Finally, a plan can provide for annuity payments with a percentage adjustment based on the increase in compensation for the position held by the employee at the time of retirement. However, in the case of a nongovernmental plan, this form of adjustment is only permitted if it is provided under the terms of the plan as in effect on April 17, 2002.

In addition to these permitted increases in the amount of annuity payments, the final regulations retain the rules in the temporary regulations allowing an annuity purchased from an insurance company with an employee's account balance under a defined contribution plan to provide for variable and increasing payments and clarify that these rules apply to an annuity contract purchased from an insurance company by a qualified trust for a defined benefit plan. For an annuity contract purchased from an insurance company, these final regulations retain the rule that the total expected future payments (disregarding any payment increases) as of the annuity starting date must exceed the premium being annuitized. This rule insures that annuity payments start at a high enough amount to prevent inappropriate deferral.

In response to comments asking for more flexibility in the rules relating to changes in distribution amounts from an annuity contract purchased from an insurance company, the final regulations replace the rule permitting partial and complete withdrawals with a broader rule permitting all types of acceleration. The final regulations allow any method that retains the same rate of increase in future payments but results in the total future expected payments under the annuity (disregarding any future payment increases and including the amount of any payment made as a result of the acceleration) being decreased, thereby allowing acceleration in the form of a shorter period as well as through withdrawals. In addition, the requirement that a total withdrawal option be available has been eliminated.

These final regulations also permit defined benefit plans under a qualified trust to provide variable or fixedrate increasing annuities paid directly from the trust, but the control in the regulations on the rate of increase for these annuities is different.
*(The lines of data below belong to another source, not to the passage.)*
-- pv_equiv track=rewrite | github.com/avrymi-asraf/NLP-Projects | ex2/main_.py | most_likely_baseline
-- ===== SOURCE A (Python) =====
-- from collections import Counter
-- from typing import List, Tuple, Dict, Union
--
-- UNKNOWN_WORD_TAG = "NN"
--
-- WORD_POSITION = 0
--
-- TAG_POSITION = 1
--
-- def most_likely_baseline(training_set: List[str], tagged_word):
--
--     training_set_quantities = Counter(training_set)
--     max_of_occur = 0
--     tag_prediction = UNKNOWN_WORD_TAG
--     for word in training_set:
--         if (
--             word[WORD_POSITION] == tagged_word[WORD_POSITION]
--             and training_set_quantities[word] > max_of_occur
--         ):
--             max_of_occur = training_set_quantities[word]
--             tag_prediction = word[TAG_POSITION]
--     return tag_prediction
-- ===== SOURCE B (Python) =====
-- UNKNOWN_WORD_TAG = "NN"
--
-- WORD_POSITION = 0
--
-- TAG_POSITION = 1
--
-- def most_likely_baseline(training_set, tagged_word):
--     # distinct matching pairs, in order of first occurrence
--     candidates = list(dict.fromkeys(
--         p for p in training_set
--         if p[WORD_POSITION] == tagged_word[WORD_POSITION]))
--     if not candidates:
--         return UNKNOWN_WORD_TAG
--     # stable sort by descending occurrence count: head = most frequent,
--     # earliest first occurrence among ties
--     ranked = sorted(candidates, key=lambda p: -training_set.count(p))
--     return ranked[0][TAG_POSITION]
-- ===== Notes on version B (the rewrite author's own statement) =====
-- stated objective: alternative
-- what changed: A counts every pair with a Counter and scans the whole list with a manual running max; B instead dedups the matching pairs in first-occurrence order, counts each candidate with list.count, stably sorts the candidates by descending count, and returns the tag of the head (stability gives A's earliest-first tie-break).
import Mathlib
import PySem

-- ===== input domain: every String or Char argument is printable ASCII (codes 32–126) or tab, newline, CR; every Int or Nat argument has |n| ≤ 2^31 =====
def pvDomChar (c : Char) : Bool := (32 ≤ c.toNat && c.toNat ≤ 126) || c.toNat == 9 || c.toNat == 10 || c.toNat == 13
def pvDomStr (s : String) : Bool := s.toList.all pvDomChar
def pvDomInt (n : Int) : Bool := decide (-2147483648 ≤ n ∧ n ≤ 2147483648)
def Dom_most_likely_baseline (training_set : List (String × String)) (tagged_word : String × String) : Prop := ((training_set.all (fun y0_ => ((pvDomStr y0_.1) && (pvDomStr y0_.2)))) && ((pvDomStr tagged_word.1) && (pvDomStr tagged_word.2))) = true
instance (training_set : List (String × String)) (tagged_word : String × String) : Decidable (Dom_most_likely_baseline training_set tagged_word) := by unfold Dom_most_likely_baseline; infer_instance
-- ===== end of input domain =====

-- B replaces A's count-all-with-a-Counter + running-max scan of the full list by:
-- dedup the matching pairs in first-occurrence order, count each candidate with
-- list.count, stable-sort by descending count, take the head (objective: alternative).

-- ===== PORT A =====
def most_likely_baseline (training_set : List (String × String)) (tagged_word : String × String) : String :=
  let training_set_quantities := PySem.Dict.counter training_set
  (training_set.foldl
    (fun (acc : Int × String) word =>
      if word.1 == tagged_word.1 ∧ training_set_quantities.getD word 0 > acc.1 then
        (training_set_quantities.getD word 0, word.2)
      else acc)
    ((0 : Int), "NN")).2

-- ===== PORT B =====
def most_likely_baseline_alt (training_set : List (String × String)) (tagged_word : String × String) : String :=
  let candidates := PySem.List.dedup (training_set.filter (fun p => p.1 == tagged_word.1))
  match candidates with
  | [] => "NN"
  | _ :: _ =>
    -- ranked[0] is exact here: candidates is nonempty, so sorted candidates is nonempty
    match PySem.List.sorted candidates (fun p => -((training_set.count p : Int))) false with
    | r :: _ => r.2
    | [] => "NN"

-- ===== PRECONDITION & SPEC =====
def Spec_most_likely_baseline (training_set : List (String × String)) (tagged_word : String × String) (out : String) : Prop := out = most_likely_baseline_alt training_set tagged_word
instance (training_set : List (String × String)) (tagged_word : String × String) (out : String) : Decidable (Spec_most_likely_baseline training_set tagged_word out) := by unfold Spec_most_likely_baseline; infer_instance

-- ===== CLAIM (what is proved, stated in full; the proofs are below) =====
def Claim_equal_most_likely_baseline : Prop := ∀ (training_set : List (String × String)) (tagged_word : String × String), Dom_most_likely_baseline training_set tagged_word → Spec_most_likely_baseline training_set tagged_word (most_likely_baseline training_set tagged_word)

-- ===== LEMMAS AND PROOFS =====

-- A's loop body on the filtered list: running (best count, best tag)
def pvStep (c : String × String → Int) (acc : Int × String) (w : String × String) : Int × String :=
  if c w > acc.1 then (c w, w.2) else acc

-- the first-maximal running selection over elements
def pvSel (c : String × String → Int) (m w : String × String) : String × String :=
  if c w > c m then w else m

-- the accumulator's count component only grows, and dominates every processed element
theorem pvStep_invariant (c : String × String → Int) :
    ∀ (l : List (String × String)) (a : Int × String),
      a.1 ≤ (l.foldl (pvStep c) a).1 ∧ ∀ w ∈ l, c w ≤ (l.foldl (pvStep c) a).1 := by
  intro l
  induction l with
  | nil => intro a; exact ⟨le_refl _, by simp⟩
  | cons x t ih =>
    intro a
    have h := ih (pvStep c a x)
    constructor
    · refine le_trans ?_ h.1
      simp only [pvStep]; split_ifs with hc
      · exact le_of_lt hc
      · exact le_refl _
    · intro w hw
      rcases List.mem_cons.mp hw with rfl | hw
      · refine le_trans ?_ h.1
        simp only [pvStep]; split_ifs with hc
        · exact le_refl _
        · omega
      · exact h.2 w hw

-- duplicates are no-ops: the fold over l equals the fold over its first-occurrence dedup
theorem pvFold_dedup (c : String × String → Int) (l : List (String × String)) (a : Int × String) :
    l.foldl (pvStep c) a = (PySem.List.dedup l).foldl (pvStep c) a := by
  induction l using List.reverseRecOn with
  | nil => rfl
  | append_singleton xs x ih =>
    rw [List.foldl_append, List.foldl_cons, List.foldl_nil, ih]
    rw [PySem.List.dedup_eq_ofList, PySem.List.dedup_eq_ofList,
        PySem.Set.ofList_append_singleton]
    by_cases hx : x ∈ PySem.Set.ofList xs
    · rw [PySem.Set.add, if_pos (by simpa [PySem.Set.contains] using hx)]
      have hinv := (pvStep_invariant c (PySem.Set.ofList xs) a).2 x hx
      simp only [pvStep]
      rw [if_neg (by omega)]
    · rw [PySem.Set.add, if_neg (by simpa [PySem.Set.contains] using hx)]
      rw [List.foldl_append, List.foldl_cons, List.foldl_nil]

-- a fold whose step is guarded by a pure predicate on the element is a fold over the filtered list
theorem pvFold_filter {α β : Type} (p : α → Bool) (f : β → α → β) (Q : β → α → Prop)
    [inst : ∀ b a, Decidable (Q b a)] :
    ∀ (l : List α) (a : β),
      l.foldl (fun acc w => if p w = true ∧ Q acc w then f acc w else acc) a
        = (l.filter p).foldl (fun acc w => if Q acc w then f acc w else acc) a := by
  intro l
  induction l with
  | nil => intro a; rfl
  | cons x t ih =>
    intro a
    by_cases hx : p x = true
    · simp only [List.foldl_cons, List.filter_cons, hx, if_pos, List.foldl_cons, true_and]
      rw [ih]
    · simp only [List.foldl_cons, List.filter_cons, hx, Bool.false_eq_true, if_false,
        false_and]
      rw [ih]

-- A's running-(count,tag) fold, started at a live candidate, selects the same element
-- as the running first-maximal selection
theorem pvFold_vs_sel (c : String × String → Int) :
    ∀ (t : List (String × String)) (k : String × String),
      (t.foldl (pvStep c) (c k, k.2)).2 = (t.foldl (pvSel c) k).2 := by
  intro t
  induction t with
  | nil => intro k; rfl
  | cons x t ih =>
    intro k
    simp only [List.foldl_cons, pvStep, pvSel]
    by_cases h : c x > c k
    · rw [if_pos h, if_pos h]; exact ih x
    · rw [if_neg h, if_neg h]; exact ih k

-- head of an insertBy insertion into a nonempty list
theorem pvHead_insertBy {α : Type} (before : α → α → Bool) (y m : α) (rest : List α) :
    (PySem.List.insertBy before y (m :: rest)).head?
      = some (if before y m then y else m) := by
  show (if before y m = true then y :: m :: rest
        else m :: PySem.List.insertBy before y rest).head? = _
  split_ifs <;> rfl

-- invariant of the insertion-sort fold: the head of the accumulator is the running
-- first-extremal element under `before`
theorem pvSortFold_head {α : Type} (before : α → α → Bool) :
    ∀ (t : List α) (acc : List α) (m : α), acc.head? = some m →
      ((t.foldl (fun acc x => PySem.List.insertBy before x acc) acc).head?
        = some (t.foldl (fun m y => if before y m then y else m) m)) := by
  intro t
  induction t with
  | nil => intro acc m hm; simpa using hm
  | cons y t ih =>
    intro acc m hm
    cases acc with
    | nil => simp at hm
    | cons a rest =>
      simp only [List.head?_cons, Option.some.injEq] at hm
      subst hm
      simp only [List.foldl_cons]
      exact ih _ _ (pvHead_insertBy before y a rest)

-- head of the stable sort of a nonempty list = the running first-extremal element
theorem pvSorted_head {α κ : Type} [LinearOrder κ] (key : α → κ) (x : α) (t : List α) :
    (PySem.List.sorted (x :: t) key false).head?
      = some (t.foldl (fun m y => if key y < key m then y else m) x) := by
  rw [PySem.List.sorted_eq_foldl_insertBy, List.foldl_cons]
  have h := pvSortFold_head (fun a b => decide (key a < key b)) t
      (PySem.List.insertBy (fun a b => decide (key a < key b)) x []) x (by rfl)
  rw [h]
  congr 1
  refine PySem.List.foldl_congr_mem _ _ _ _ ?_
  intro m y _
  simp

theorem most_likely_baseline_spec_aux :
    ∀ (ts : List (String × String)) (tw : String × String),
      most_likely_baseline ts tw = most_likely_baseline_alt ts tw := by
  intro ts tw
  unfold most_likely_baseline most_likely_baseline_alt
  simp only [PySem.Dict.getD_counter]
  rw [pvFold_filter (fun w => w.1 == tw.1)
        (fun (acc : Int × String) w => ((ts.count w : Int), w.2))
        (fun (acc : Int × String) w => (ts.count w : Int) > acc.1)]
  rw [show (fun (acc : Int × String) w =>
        if (ts.count w : Int) > acc.1 then ((ts.count w : Int), w.2) else acc)
      = pvStep (fun w => (ts.count w : Int)) from rfl]
  rw [pvFold_dedup]
  cases hd : PySem.List.dedup (ts.filter (fun p => p.1 == tw.1)) with
  | nil => rfl
  | cons k t =>
    have hk : k ∈ ts := by
      have h1 : k ∈ PySem.List.dedup (ts.filter (fun p => p.1 == tw.1)) := by
        rw [hd]; exact List.mem_cons_self
      exact List.mem_of_mem_filter ((PySem.List.mem_dedup _ _).mp h1)
    have hpos : (0 : Int) < (ts.count k : Int) := by
      exact_mod_cast List.count_pos_iff.mpr hk
    have h0 : pvStep (fun w => (ts.count w : Int)) ((0 : Int), "NN") k
        = ((ts.count k : Int), k.2) := by
      simp only [pvStep]; rw [if_pos (by exact hpos)]
    rw [List.foldl_cons, h0, pvFold_vs_sel]
    have hsort := pvSorted_head (fun p => -((ts.count p : Int))) k t
    cases hs : PySem.List.sorted (k :: t) (fun p => -((ts.count p : Int))) false with
    | nil => rw [hs] at hsort; simp at hsort
    | cons r rs =>
      rw [hs] at hsort
      simp only [List.head?_cons, Option.some.injEq] at hsort
      rw [hsort]
      congr 1
      refine PySem.List.foldl_congr_mem _ _ _ _ ?_
      intro m y _
      simp only [pvSel]
      congr 1
      simp only [gt_iff_lt, eq_iff_iff]
      omega

-- ===== VERDICT (by name: the statement is the Claim_ definition above) =====
theorem most_likely_baseline_spec : Claim_equal_most_likely_baseline := by
  intro ts tw _
  exact most_likely_baseline_spec_aux ts tw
For these annuities, increases in payments solely to reflect betterthanassumed investment performance are permitted but only if the assumed interest rate for calculating the initial level of payments is at least 3 percent. Alternatively, fixed rate increases may be provided but only if the rate of increase is less than 5 percent. Paralleling the payment of the undistributed premium at death, the regulations allow a payment at death to the extent that the payments after annuitization are less than the present value of the employee's accrued benefit as of the annuity starting date calculated using the applicable interest and morality under section 417(e).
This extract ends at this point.